Lo siguiente que salió de su boca fue un grito de dolor mientras cada terminal nerviosa de su abdomen se encendía. Alguien aplaudió, otros jalearon. Leila sentía que le fallaban las rodillas, mientras las manos del mago aprisionaban su cuerpo contra la pared sin dejar que cayera. Oyó su voz y no llegó a entender qué preguntaba, los gritos a su alrededor ahogaban las palabras. Un fuerte tirón de pelo la obligó a levantar la cara. Recibió un escupitajo, una rodilla se le clavó en la ingle y un puño en el costado. Los gritos subían de tono, los empujones aumentaban y sintió de nuevo el dolor entrando en su vientre desde las manos que la atenazaban. Notó el líquido caliente deslizándose por las piernas cuando se le soltó la vejiga, y entonces una voz se impuso por encima del griterío. Las manos la soltaron y cayó desmadejada sobre la moqueta mojada. Vio los pies alejándose, dejando lugar a otros, pequeños y con las uñas pintadas de rojo, que se acercaban.
—¿Qué significa este jaleo? —Mara llegó envuelta en un batín rosa pastel y se encaró con Adel. Su voz sonaba exasperada.
—Fran ha desaparecido, señora —contestó Adel en tono firme, aunque había retrocedido cuando la vio acercarse.
—Eso ya lo sé. —La nota de tensión en la voz de la primera maga no presagiaba nada bueno y Adel retrocedió un paso más—. Lo que quiero saber es lo que estáis haciendo con Leila.
—Ella tiene que saber lo que planeaba: últimamente siempre están juntos y ahora intentaba esconderse.
—Ya veo —respondió, avanzando hacia el mago, mientras los últimos curiosos se apartaban—. ¿Quién te ha dado autoridad para interrogarla públicamente?
Ahora era Adel quien estaba contra la pared mientras Mara le clavaba el índice en el pecho. Un murmullo volvió a elevarse, pero paró en seco cuando Adel gritó. A Mara le bastaba ese dedo para hacer lo mismo para lo que él había necesitado dos manos. Adel cayó de rodillas farfullando disculpas en cuanto lo soltó, y Mara se volvió hacia la concurrencia.

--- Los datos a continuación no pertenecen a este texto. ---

-- pv_equiv track=rewrite | github.com/TStesh/MiniGames | Bubbles/bubbles.py | find_all_substrings
-- ===== SOURCE A (Python) =====
-- def find_all_substrings(src_str):
--     res = {}
--     for c in set(src_str):
--         if c == '-':
--             continue
--         z = [x for x in enumerate(src_str) if x[1] == c]
--         s = []
--         trigger = True
--         for i in range(z[0][0], z[-1][0] + 1):
--             if (i, c) in z:
--                 if trigger:
--                     s.append(i)
--                     s.append(i)
--                     trigger = False
--                 s.pop()
--                 s.append(i)
--             else:
--                 trigger = True
--         norm_s = []
--         for i in range(0, len(s), 2):
--             norm_s.append((s[i], s[i + 1]))
--         res[c] = norm_s
--     return res
-- ===== SOURCE B (Python) =====
-- def find_all_substrings(src_str):
--     # Single pass: group consecutive identical characters into runs, then
--     # collect the (start, end) interval of each run under its character.
--     runs = []
--     i, n = 0, len(src_str)
--     while i < n:
--         j = i + 1
--         while j < n and src_str[j] == src_str[i]:
--             j += 1
--         runs.append((src_str[i], i, j - 1))
--         i = j
--     items = [(c, (a, b)) for c, a, b in runs if c != '-']
--     res = {}
--     for c, iv in items:
--         res.setdefault(c, []).append(iv)
--     return res
-- ===== Notes on version B (the rewrite author's own statement) =====
-- stated objective: faster
-- what changed: A scans the whole index range between first and last occurrence for every distinct character (membership tests in a list of pairs); B makes one pass grouping consecutive identical characters into runs and files each run's interval under its character.
import Mathlib
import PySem

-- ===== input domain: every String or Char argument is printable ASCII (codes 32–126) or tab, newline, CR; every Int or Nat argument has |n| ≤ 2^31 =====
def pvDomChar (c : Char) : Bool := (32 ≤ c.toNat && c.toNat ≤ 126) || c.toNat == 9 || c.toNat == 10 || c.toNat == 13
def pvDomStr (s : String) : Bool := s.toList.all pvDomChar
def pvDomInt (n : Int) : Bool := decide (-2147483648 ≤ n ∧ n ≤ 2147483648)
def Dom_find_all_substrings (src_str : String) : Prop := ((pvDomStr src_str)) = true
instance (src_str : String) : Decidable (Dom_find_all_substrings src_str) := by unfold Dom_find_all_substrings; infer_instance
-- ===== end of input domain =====

-- B replaces A's per-distinct-character scan of the whole index range (with list membership
-- tests) by one left-to-right pass grouping consecutive identical characters into runs.
-- Python's set(src_str) iteration order is unspecified; both ports use first-occurrence
-- order (dict outputs are compared ignoring order).

-- ===== PORT A =====
-- pvStep is the body of A's inner `for i in range(z[0][0], z[-1][0] + 1)` loop over the
-- state (s, trigger); `s.pop()` only ever runs right after at least one append (the trigger
-- logic guarantees s nonempty), so it is dropLast. pvLoopRun is that loop, pvPairUp is the
-- `for i in range(0, len(s), 2)` pairing loop. z[0] / z[-1] are taken on the match-checked
-- nonempty z (c is drawn from set(src_str), so z is never empty and Python never raises).


def pvStep (P : Int → Bool) (st : List Int × Bool) (i : Int) : List Int × Bool :=
  if P i then
    ((if st.2 then st.1 ++ [i, i] else st.1).dropLast ++ [i], false)
  else (st.1, true)

def pvLoopRun (z : List (Int × Char)) (c : Char) (a b : Int) : List Int × Bool :=
  (PySem.List.pyRange a (b + 1) 1).foldl (pvStep (fun i => z.contains (i, c))) ([], true)

def pvPairUp (s : List Int) : List (Int × Int) :=
  (PySem.List.pyRange 0 s.length 2).map
    (fun i => (PySem.List.pyGetD s i 0, PySem.List.pyGetD s (i + 1) 0))

def pvInnerA (l : List Char) (c : Char) : List (Int × Int) :=
  match (PySem.List.enumerate l).filter (fun x => x.2 == c) with
  | [] => []
  | p :: rest =>
    pvPairUp (pvLoopRun (p :: rest) c p.1 ((p :: rest).getLast (by simp)).1).1

def find_all_substrings (src_str : String) : List (String × List (Int × Int)) :=
  ((PySem.Set.ofList src_str.toList).foldl
    (fun res c => if c = '-' then res
      else res.insert (String.ofList [c]) (pvInnerA src_str.toList c))
    PySem.Dict.empty).items

-- ===== PORT B =====
-- One pass: maximal runs of identical characters, each as (char, start, end);
-- non-'-' runs are filed under their character in insertion order.

def pvRuns : List Char → Int → List (Char × Int × Int)
  | [], _ => []
  | c :: rest, i =>
    let m := (rest.takeWhile (fun x => x == c)).length
    (c, i, i + (m : Int)) :: pvRuns (rest.drop m) (i + (m : Int) + 1)
termination_by l => l.length
decreasing_by
  simp only [List.length_cons, List.length_drop]
  omega

def find_all_substrings_alt (src_str : String) : List (String × List (Int × Int)) :=
  (((pvRuns src_str.toList 0).filterMap
      (fun r => if r.1 = '-' then none else some (String.ofList [r.1], r.2))).foldl
    (fun d p => d.modify p.1 [] (· ++ [p.2])) PySem.Dict.empty).items

-- ===== PRECONDITION & SPEC =====
def Spec_find_all_substrings (src_str : String) (out : List (String × List (Int × Int))) : Prop := out = find_all_substrings_alt src_str
instance (src_str : String) (out : List (String × List (Int × Int))) : Decidable (Spec_find_all_substrings src_str out) := by unfold Spec_find_all_substrings; infer_instance

-- ===== CLAIM (what is proved, stated in full; the proofs are below) =====
def Claim_equal_find_all_substrings : Prop := ∀ (src_str : String), Dom_find_all_substrings src_str → Spec_find_all_substrings src_str (find_all_substrings src_str)

-- ===== LEMMAS AND PROOFS =====

def pvOcc (c : Char) (l : List Char) (i : Int) : List Int :=
  ((PySem.List.enumerate l i).filter (fun x => x.2 == c)).map (·.1)

def pvBlocksGo (a b : Int) : List Int → List (Int × Int)
  | [] => [(a, b)]
  | x :: xs => if x = b + 1 then pvBlocksGo a x xs else (a, b) :: pvBlocksGo x x xs

def pvBlocks : List Int → List (Int × Int)
  | [] => []
  | x :: xs => pvBlocksGo x x xs

theorem mem_pvOcc {c : Char} {t : List Char} {j y : Int} :
    y ∈ pvOcc c t j ↔ ∃ (k : Nat) (h : k < t.length), y = j + k ∧ t[k] = c := by
  simp only [pvOcc, List.mem_map, List.mem_filter, PySem.List.mem_enumerate_iff]
  constructor
  · rintro ⟨⟨p1, p2⟩, ⟨⟨k, hk, hp⟩, hc⟩, rfl⟩
    cases hp
    exact ⟨k, hk, rfl, by simpa using hc⟩
  · rintro ⟨k, hk, rfl, hc⟩
    exact ⟨(j + k, t[k]), ⟨⟨k, hk, rfl⟩, by simpa using hc⟩, rfl⟩

theorem pvOcc_append (c : Char) (u v : List Char) (i : Int) :
    pvOcc c (u ++ v) i = pvOcc c u i ++ pvOcc c v (i + u.length) := by
  simp [pvOcc, PySem.List.enumerate_append]

theorem pvOcc_all_eq {c : Char} {u : List Char} (i : Int) (h : ∀ x ∈ u, x = c) :
    pvOcc c u i = PySem.List.pyRange i (i + u.length) 1 := by
  unfold pvOcc
  rw [List.filter_eq_self.2, PySem.List.map_fst_enumerate]
  intro p hp
  rw [PySem.List.mem_enumerate_iff] at hp
  obtain ⟨k, hk, rfl⟩ := hp
  simpa using h _ (List.getElem_mem hk)

theorem pvOcc_all_ne {c : Char} {u : List Char} (i : Int) (h : ∀ x ∈ u, x ≠ c) :
    pvOcc c u i = [] := by
  unfold pvOcc
  rw [List.filter_eq_nil_iff.2, List.map_nil]
  intro p hp
  rw [PySem.List.mem_enumerate_iff] at hp
  obtain ⟨k, hk, rfl⟩ := hp
  simpa using h _ (List.getElem_mem hk)

theorem pvBlocksGo_range (k : Nat) : ∀ (a b : Int) (t : List Int),
    pvBlocksGo a b (PySem.List.pyRange (b + 1) (b + 1 + k) 1 ++ t) = pvBlocksGo a (b + k) t := by
  induction k with
  | zero => intro a b t; simp [PySem.List.pyRange_one_eq_nil]
  | succ n ih =>
    intro a b t
    rw [PySem.List.pyRange_one_cons (by omega)]
    simp only [List.cons_append, pvBlocksGo]
    rw [show (b + 1 + ((n : Nat) + 1 : Nat) : Int) = b + 1 + 1 + (n : Nat) by push_cast; ring,
        show (b + ((n : Nat) + 1 : Nat) : Int) = b + 1 + (n : Nat) by push_cast; ring]
    exact ih a (b + 1) t

theorem pvBlocksGo_stop (a b : Int) (t : List Int) (h : ∀ y ∈ t, b + 1 < y) :
    pvBlocksGo a b t = (a, b) :: pvBlocks t := by
  cases t with
  | nil => simp [pvBlocksGo, pvBlocks]
  | cons x xs =>
    have : x ≠ b + 1 := by have := h x (by simp); omega
    simp [pvBlocksGo, pvBlocks, this]

theorem pvBlocks_block_prepend (a : Int) (m : Nat) (t : List Int)
    (h : ∀ y ∈ t, a + m + 1 < y) :
    pvBlocks (PySem.List.pyRange a (a + m + 1) 1 ++ t) = (a, a + m) :: pvBlocks t := by
  rw [PySem.List.pyRange_one_cons (by omega)]
  simp only [List.cons_append, pvBlocks]
  rw [show a + (m : Int) + 1 = a + 1 + (m : Nat) by push_cast; ring, pvBlocksGo_range m a a t]
  exact pvBlocksGo_stop a (a + m) t (by intro y hy; have := h y hy; omega)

—Que os sirva de aviso de lo que os va a ocurrir si os veo participando en otra escena parecida —les dijo mientras señalaba a un hombre y a una mujer—. Vosotros dos, llevadla a las mazmorras. Los demás, desapareced de mi vista.
Leila sintió que tiraban de ella e hizo un esfuerzo por ponerse en pie y caminar por sí misma, pero le fallaban las rodillas. La arrastraron a través del pasillo y las escaleras entre insultos e imprecaciones. Antes de cruzar la puerta de la zona sagrada consiguió dar un par de pasos. Fue una mala idea. La hicieron tropezar y caer, rodó por la estrecha escalera de piedra y le pareció que su cuerpo golpeaba cada borde y cada arista mal pulida. La levantaron de un tirón y no se atrevieron a golpearla de nuevo, pero aprovecharon para que sintiera el canto de cada escalón en los pies y las espinillas. Cuando cerraron la puerta de la mazmorra, casi se alegró de estar allí. Hasta que el vacío y la soledad se hicieron patentes en la oscuridad. Entonces comenzó a llorar mientras el dolor resonaba en su cuerpo y las voces en su memoria.
Gemma abrió un ojo. La luz se filtraba a través del cabello que tenía sobre la cara. Un pájaro cantaba con insistencia a través de la ventana abierta y el sonido de un lápiz rozando el papel la llevaba atrás en el tiempo. Cerró los ojos de nuevo tratando de mantener vivos los últimos coletazos del sueño mientras los recuerdos de la noche pasada le provocaban una sonrisa. Un dedo tocó su mejilla apartando los mechones que la cubrían al tiempo que rompía el ensueño. Volvió a abrir los párpados y se encontró con dos ojos azules que la miraban. Los labios rojos y delgados sonreían, pero la expresión era triste y cansada.
—Sigues durmiendo boca abajo, Cuervo —le dijo Ray, desde el borde de la cama, vestida solo con un ligero batín. La transparencia del tejido difuminaba la línea de la cicatriz que cruzaba el abdomen hasta las costillas.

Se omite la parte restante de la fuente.